Task >> Check each line of the data for "same", and copy the ones that have it.

Dataset content section start

-- pv_equiv track=rewrite | github.com/banana-galaxy/challenges | challenge8(theater_escape)/SilverShade.py | whichExit
-- ===== SOURCE A (Python) =====
-- def whichExit(theatre):
--     # Get my Row and Seat
--     for row in theatre:
--         if 0 in row:
--             myrow = row
--             myseat = row.index(0)
--             break
--
--     # Get people sitting/unoccupied on the left hand side
--     leftside = []
--     for person in myrow:
--         if person != 0:
--             leftside.append(person)
--         else:
--             break
--
--     # Get people sitting/unoccupied on the right hand side
--     rightside = []
--     for person in myrow[myseat + 1:]:
--         rightside.append(person)
--
--     # returns output based on the number of people sitting on either sides
--     if leftside.count(1) > rightside.count(1):
--         return 'right'
--     elif leftside.count(1) < rightside.count(1):
--         return 'left'
--     else:
--         return 'same'
-- ===== SOURCE B (Python) =====
-- def whichExit(theatre):
--     # find the row containing my (empty) seat
--     for row in theatre:
--         if 0 in row:
--             myrow = row
--             break
--
--     # one pass: count occupied seats (1s) before and after the first 0
--     left = 0
--     right = 0
--     seen_zero = False
--     for v in myrow:
--         if v == 0 and not seen_zero:
--             seen_zero = True
--         elif v == 1:
--             if seen_zero:
--                 right += 1
--             else:
--                 left += 1
--
--     if left > right:
--         return 'right'
--     if left < right:
--         return 'left'
--     return 'same'
-- ===== Notes on version B (the rewrite author's own statement) =====
-- stated objective: simpler
-- what changed: B replaces A's three list builds (left prefix list, sliced right list, two .count(1) scans) with one pass over the pivot row keeping two counters and a seen-zero flag.
import Mathlib
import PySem

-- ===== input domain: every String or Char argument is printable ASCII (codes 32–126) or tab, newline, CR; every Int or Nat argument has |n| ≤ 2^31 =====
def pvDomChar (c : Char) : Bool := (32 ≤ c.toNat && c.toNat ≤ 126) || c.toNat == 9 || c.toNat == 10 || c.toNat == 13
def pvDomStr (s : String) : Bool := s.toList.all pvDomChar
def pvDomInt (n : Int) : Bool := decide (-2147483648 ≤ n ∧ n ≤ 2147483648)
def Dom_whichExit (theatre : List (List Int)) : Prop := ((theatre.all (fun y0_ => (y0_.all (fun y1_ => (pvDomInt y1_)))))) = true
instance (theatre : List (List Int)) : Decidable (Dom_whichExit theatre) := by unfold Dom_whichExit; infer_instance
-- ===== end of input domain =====

-- B replaces A's three list builds and two .count(1) scans with one pass over the
-- pivot row keeping two counters and a seen-zero flag (objective: simpler).

-- ===== PORT A =====
-- outer loop: first row containing 0 (none = Python NameError, excluded by Pre_)
def pvFindRowA : List (List Int) → Option (List Int)
  | [] => none
  | r :: rs => if (0 : Int) ∈ r then some r else pvFindRowA rs

-- left-side loop: append until the first 0
def pvLeftA : List Int → List Int
  | [] => []
  | p :: ps => if p ≠ 0 then p :: pvLeftA ps else []

def whichExit (theatre : List (List Int)) : String :=
  match pvFindRowA theatre with
  | none => ""   -- Python raises NameError here; excluded by Pre_
  | some myrow =>
    let myseat : Int := (((PySem.List.index? myrow 0).getD 0 : Nat) : Int)
    let leftside := pvLeftA myrow
    let rightside := PySem.List.slice myrow (some (myseat + 1)) none
    if PySem.List.count leftside 1 > PySem.List.count rightside 1 then "right"
    else if PySem.List.count leftside 1 < PySem.List.count rightside 1 then "left"
    else "same"

-- ===== PORT B =====
def pvFindRowB : List (List Int) → Option (List Int)
  | [] => none
  | r :: rs => if (0 : Int) ∈ r then some r else pvFindRowB rs

-- single pass: (left, right) counters with a seen-zero flag
def pvScanB : List Int → Bool → Int → Int → Int × Int
  | [], _, l, r => (l, r)
  | v :: vs, seen, l, r =>
    if v = 0 ∧ seen = false then pvScanB vs true l r
    else if v = 1 then
      (if seen then pvScanB vs seen l (r + 1) else pvScanB vs seen (l + 1) r)
    else pvScanB vs seen l r

def whichExit_alt (theatre : List (List Int)) : String :=
  match pvFindRowB theatre with
  | none => ""   -- Python raises NameError here; excluded by Pre_
  | some myrow =>
    let lr := pvScanB myrow false 0 0
    if lr.1 > lr.2 then "right"
    else if lr.1 < lr.2 then "left"
    else "same"

-- ===== PRECONDITION & SPEC =====
-- Pre_ excludes inputs with no 0 anywhere: there Python A raises NameError (myrow unbound).
def Pre_whichExit (theatre : List (List Int)) : Prop := ∃ r ∈ theatre, (0 : Int) ∈ r
instance (theatre : List (List Int)) : Decidable (Pre_whichExit theatre) := by unfold Pre_whichExit; infer_instance
def pvWitness_whichExit : List (List Int) := [[1, 1], [1, 0, 1]]
def Spec_whichExit (theatre : List (List Int)) (out : String) : Prop := out = whichExit_alt theatre
instance (theatre : List (List Int)) (out : String) : Decidable (Spec_whichExit theatre out) := by unfold Spec_whichExit; infer_instance

-- ===== CLAIM (what is proved, stated in full; the proofs are below) =====
def Claim_equal_whichExit : Prop := ∀ (theatre : List (List Int)), Dom_whichExit theatre → Pre_whichExit theatre → Spec_whichExit theatre (whichExit theatre)

-- ===== LEMMAS AND PROOFS =====
-- elements strictly after the first 0
def pvAfter : List Int → List Int
  | [] => []
  | x :: xs => if x = 0 then xs else pvAfter xs

theorem pvFindRowB_eq (t : List (List Int)) : pvFindRowB t = pvFindRowA t := by
  induction t with
  | nil => rfl
  | cons r rs ih => simp [pvFindRowA, pvFindRowB, ih]

theorem pvFindRowA_mem (t : List (List Int)) (h : ∃ r ∈ t, (0 : Int) ∈ r) :
    ∃ r, pvFindRowA t = some r ∧ (0 : Int) ∈ r := by
  induction t with
  | nil => simp at h
  | cons x xs ih =>
    by_cases hx : (0 : Int) ∈ x
    · exact ⟨x, by simp [pvFindRowA, hx], hx⟩
    · obtain ⟨r, hr, h0⟩ := h
      rcases List.mem_cons.mp hr with hr | hr
      · exact absurd (hr ▸ h0) hx
      · obtain ⟨r', hfind, h0'⟩ := ih ⟨r, hr, h0⟩
        exact ⟨r', by simp [pvFindRowA, hx, hfind], h0'⟩

theorem index?_eq_left_len (r : List Int) (h : (0 : Int) ∈ r) :
    PySem.List.index? r 0 = some (pvLeftA r).length := by
  induction r with
  | nil => simp at h
  | cons x xs ih =>
    by_cases hx : x = 0
    · subst hx
      rw [PySem.List.index?_cons_self]
      simp [pvLeftA]
    · have hmem : (0 : Int) ∈ xs := by
        rcases List.mem_cons.mp h with h | h
        · exact absurd h.symm hx
        · exact h
      rw [PySem.List.index?_cons_of_ne _ hx, ih hmem]
      simp [pvLeftA, hx]

theorem drop_eq_pvAfter (r : List Int) (h : (0 : Int) ∈ r) :
    r.drop ((pvLeftA r).length + 1) = pvAfter r := by
  induction r with
  | nil => simp at h
  | cons x xs ih =>
    by_cases hx : x = 0
    · subst hx; simp [pvLeftA, pvAfter]
    · have hmem : (0 : Int) ∈ xs := by
        rcases List.mem_cons.mp h with h | h
        · exact absurd h.symm hx
        · exact h
      simp only [pvLeftA, hx, ne_eq, not_false_eq_true, if_true, pvAfter,
        List.length_cons]
      simpa using ih hmem

theorem pvScanB_true (l : List Int) (a b : Int) :
    pvScanB l true a b = (a, b + (l.count 1 : Int)) := by
  induction l generalizing b with
  | nil => simp [pvScanB]
  | cons v vs ih =>
    by_cases hv : v = 1
    · subst hv; simp [pvScanB, ih]; ring
    · simp [pvScanB, hv, ih]

theorem pvScanB_false (l : List Int) (a b : Int) (h : (0 : Int) ∈ l) :
    pvScanB l false a b = (a + ((pvLeftA l).count 1 : Int), b + ((pvAfter l).count 1 : Int)) := by
  induction l generalizing a with
  | nil => simp at h
  | cons v vs ih =>
    by_cases hv : v = 0
    · subst hv
      simp [pvScanB, pvScanB_true, pvLeftA, pvAfter]
    · have hmem : (0 : Int) ∈ vs := by
        rcases List.mem_cons.mp h with h | h
        · exact absurd h.symm hv
        · exact h
      by_cases h1 : v = 1
      · subst h1
        simp [pvScanB, ih _ hmem, pvLeftA, pvAfter]; ring
      · simp [pvScanB, hv, h1, ih _ hmem, pvLeftA, pvAfter]

-- ===== VERDICT (by name: the statement is the Claim_ definition above) =====
theorem whichExit_spec : Claim_equal_whichExit := by
  intro theatre _ hpre
  unfold Spec_whichExit whichExit whichExit_alt
  obtain ⟨r, hfind, h0⟩ := pvFindRowA_mem theatre hpre
  rw [pvFindRowB_eq, hfind]
  simp only
  rw [index?_eq_left_len r h0]
  have hslice : PySem.List.slice r (some ((((pvLeftA r).length : Nat) : Int) + 1)) none
      = r.drop ((pvLeftA r).length + 1) := by
    have := PySem.List.slice_from_natCast (xs := r) (a := (pvLeftA r).length + 1)
    simpa using this
  rw [pvScanB_false r 0 0 h0]
  simp only [Option.getD_some, hslice, drop_eq_pvAfter r h0, PySem.List.count_eq, zero_add]
  by_cases hgt : (pvAfter r).count 1 < (pvLeftA r).count 1
  · simp [hgt, show ((pvAfter r).count 1 : Int) < ((pvLeftA r).count 1 : Int) by exact_mod_cast hgt]
  · by_cases hlt : (pvLeftA r).count 1 < (pvAfter r).count 1
    · have : ((pvLeftA r).count 1 : Int) < ((pvAfter r).count 1 : Int) := by exact_mod_cast hlt
      simp [hgt, hlt, this, not_lt.mpr (le_of_lt this)]
    · have heq : (pvLeftA r).count 1 = (pvAfter r).count 1 := le_antisymm (not_lt.1 hgt) (not_lt.1 hlt)
      simp [heq]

Dataset content section end

Task response >>
--         return 'same'
--     return 'same'
    else "same"
    else "same"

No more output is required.